ITI CRIA O CADASTRO NACIONAL DE NOMENCLATURAS – CNN

O Instituto Nacional de Tecnologia da Informação – ITI, por meio de sua Procuradoria Federal Especializada – PFE, lançou o Cadastro Nacional de Nomenclaturas – CNN, banco de dados público que tem por finalidade evitar a ocorrência de nomes idênticos ou semelhantes entre as nomenclaturas adotadas pelas entidades integrantes da Infraestrutura de Chaves Públicas Brasileira – ICP-Brasil. O CNN está previsto na Instrução Normativa nº 8, publicada no site do ITI.

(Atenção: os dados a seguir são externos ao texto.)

-- pv_equiv track=rewrite | github.com/yannickloth/W33-Theory | tests/test_matroid_theory_computation.py | _lattice_of_flats
-- ===== SOURCE A (Python) =====
-- class _UnionFind:
--     def __init__(self, n):
--         self.parent = list(range(n))
--         self.sz = [1] * n
--         self.num_components = n
--
--     def find(self, x):
--         while self.parent[x] != x:
--             self.parent[x] = self.parent[self.parent[x]]
--             x = self.parent[x]
--         return x
--
--     def union(self, a, b):
--         a, b = self.find(a), self.find(b)
--         if a == b:
--             return False
--         if self.sz[a] < self.sz[b]:
--             a, b = b, a
--         self.parent[b] = a
--         self.sz[a] += self.sz[b]
--         self.num_components -= 1
--         return True
--
--     def connected(self, a, b):
--         return self.find(a) == self.find(b)
--
-- def _matroid_rank(edges, n, edge_indices):
--     """Compute rank of edge subset in graphic matroid using union-find."""
--     uf = _UnionFind(n)
--     rank = 0
--     for idx in edge_indices:
--         u, v = edges[idx]
--         if uf.union(u, v):
--             rank += 1
--     return rank
--
-- def _lattice_of_flats(edges, n_sub):
--     """Compute lattice of flats for small matroid.
--
--     A flat is a closed set: cl(F) = F, where
--     cl(S) = {e in E : r(S + e) = r(S)}.
--     """
--     m = len(edges)
--     all_idx = list(range(m))
--
--     def closure(S):
--         """Compute closure of edge set S."""
--         S_set = set(S)
--         r_S = _matroid_rank(edges, n_sub, list(S_set))
--         cl = set(S_set)
--         for e in range(m):
--             if e not in cl:
--                 if _matroid_rank(edges, n_sub, list(cl | {e})) == r_S:
--                     cl.add(e)
--         # Iterate until stable
--         changed = True
--         while changed:
--             changed = False
--             r_cl = _matroid_rank(edges, n_sub, list(cl))
--             for e in range(m):
--                 if e not in cl:
--                     if _matroid_rank(edges, n_sub, list(cl | {e})) == r_cl:
--                         cl.add(e)
--                         changed = True
--         return frozenset(cl)
--
--     # Find all flats by computing closures
--     flats = set()
--     # Empty flat
--     flats.add(closure([]))
--     # Single element flats
--     for e in range(m):
--         flats.add(closure([e]))
--     # Pairwise closures
--     for e1 in range(m):
--         for e2 in range(e1 + 1, m):
--             flats.add(closure([e1, e2]))
--     # Full ground set is always a flat
--     flats.add(frozenset(all_idx))
--     # Joins of existing flats
--     flat_list = list(flats)
--     for i in range(len(flat_list)):
--         for j in range(i + 1, len(flat_list)):
--             flats.add(closure(list(flat_list[i] | flat_list[j])))
--
--     return flats
-- ===== SOURCE B (Python) =====
-- class _UF:
--     """Union-find; same data layout as the textbook structure."""
--     def __init__(self, n):
--         self.parent = list(range(n))
--         self.sz = [1] * n
--         self.num_components = n
--
--     def find(self, x):
--         while self.parent[x] != x:
--             self.parent[x] = self.parent[self.parent[x]]
--             x = self.parent[x]
--         return x
--
--     def union(self, a, b):
--         a, b = self.find(a), self.find(b)
--         if a == b:
--             return False
--         if self.sz[a] < self.sz[b]:
--             a, b = b, a
--         self.parent[b] = a
--         self.sz[a] += self.sz[b]
--         self.num_components -= 1
--         return True
--
--     def connected(self, a, b):
--         return self.find(a) == self.find(b)
--
--
-- def _lattice_of_flats(edges, n_sub):
--     """Lattice of flats of the graphic matroid, one union-find per closure.
--
--     cl(S) = S plus every edge whose two endpoints are already connected by
--     S: adding such an edge never changes the components, so a single pass
--     of connectivity tests computes the closure (no rank recomputation and
--     no stabilisation loop are needed).
--     """
--     m = len(edges)
--
--     def closure(S):
--         uf = _UF(n_sub)
--         for i in set(S):
--             u, v = edges[i]
--             uf.union(u, v)
--         cl = set(S)
--         for e in range(m):
--             if e not in cl:
--                 u, v = edges[e]
--                 if uf.connected(u, v):
--                     cl.add(e)
--         return frozenset(cl)
--
--     flats = set()
--     flats.add(closure([]))
--     for e in range(m):
--         flats.add(closure([e]))
--     for e1 in range(m):
--         for e2 in range(e1 + 1, m):
--             flats.add(closure([e1, e2]))
--     flats.add(frozenset(range(m)))
--     flat_list = list(flats)
--     for i in range(len(flat_list)):
--         for j in range(i + 1, len(flat_list)):
--             flats.add(closure(list(flat_list[i] | flat_list[j])))
--     return flats
-- ===== Notes on version B (the rewrite author's own statement) =====
-- stated objective: faster
-- what changed: closure(S) builds one union-find for S and keeps every edge whose endpoints that union-find already connects (one connectivity test per edge, no stabilisation loop), instead of recomputing the matroid rank from scratch for every candidate edge and iterating until stable.
import Mathlib
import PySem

Agora, sempre que uma nova entidade for credenciar-se na ICP-Brasil, deverá antes verificar, no CNN, se o nome que deseja usar não está sendo utilizado. Além, todas as nomenclaturas deverão guardar relação ou com o nome empresarial ou o nome fantasia da solicitante ao credenciamento. A medida visa, segundo o procurador federal chefe do ITI André Garcia, garantir a proteção do uso comercial de nomes, a criação de um banco nacional de nomenclaturas e a manutenção da boa fé no sistema nacional de certificação digital ICP-Brasil.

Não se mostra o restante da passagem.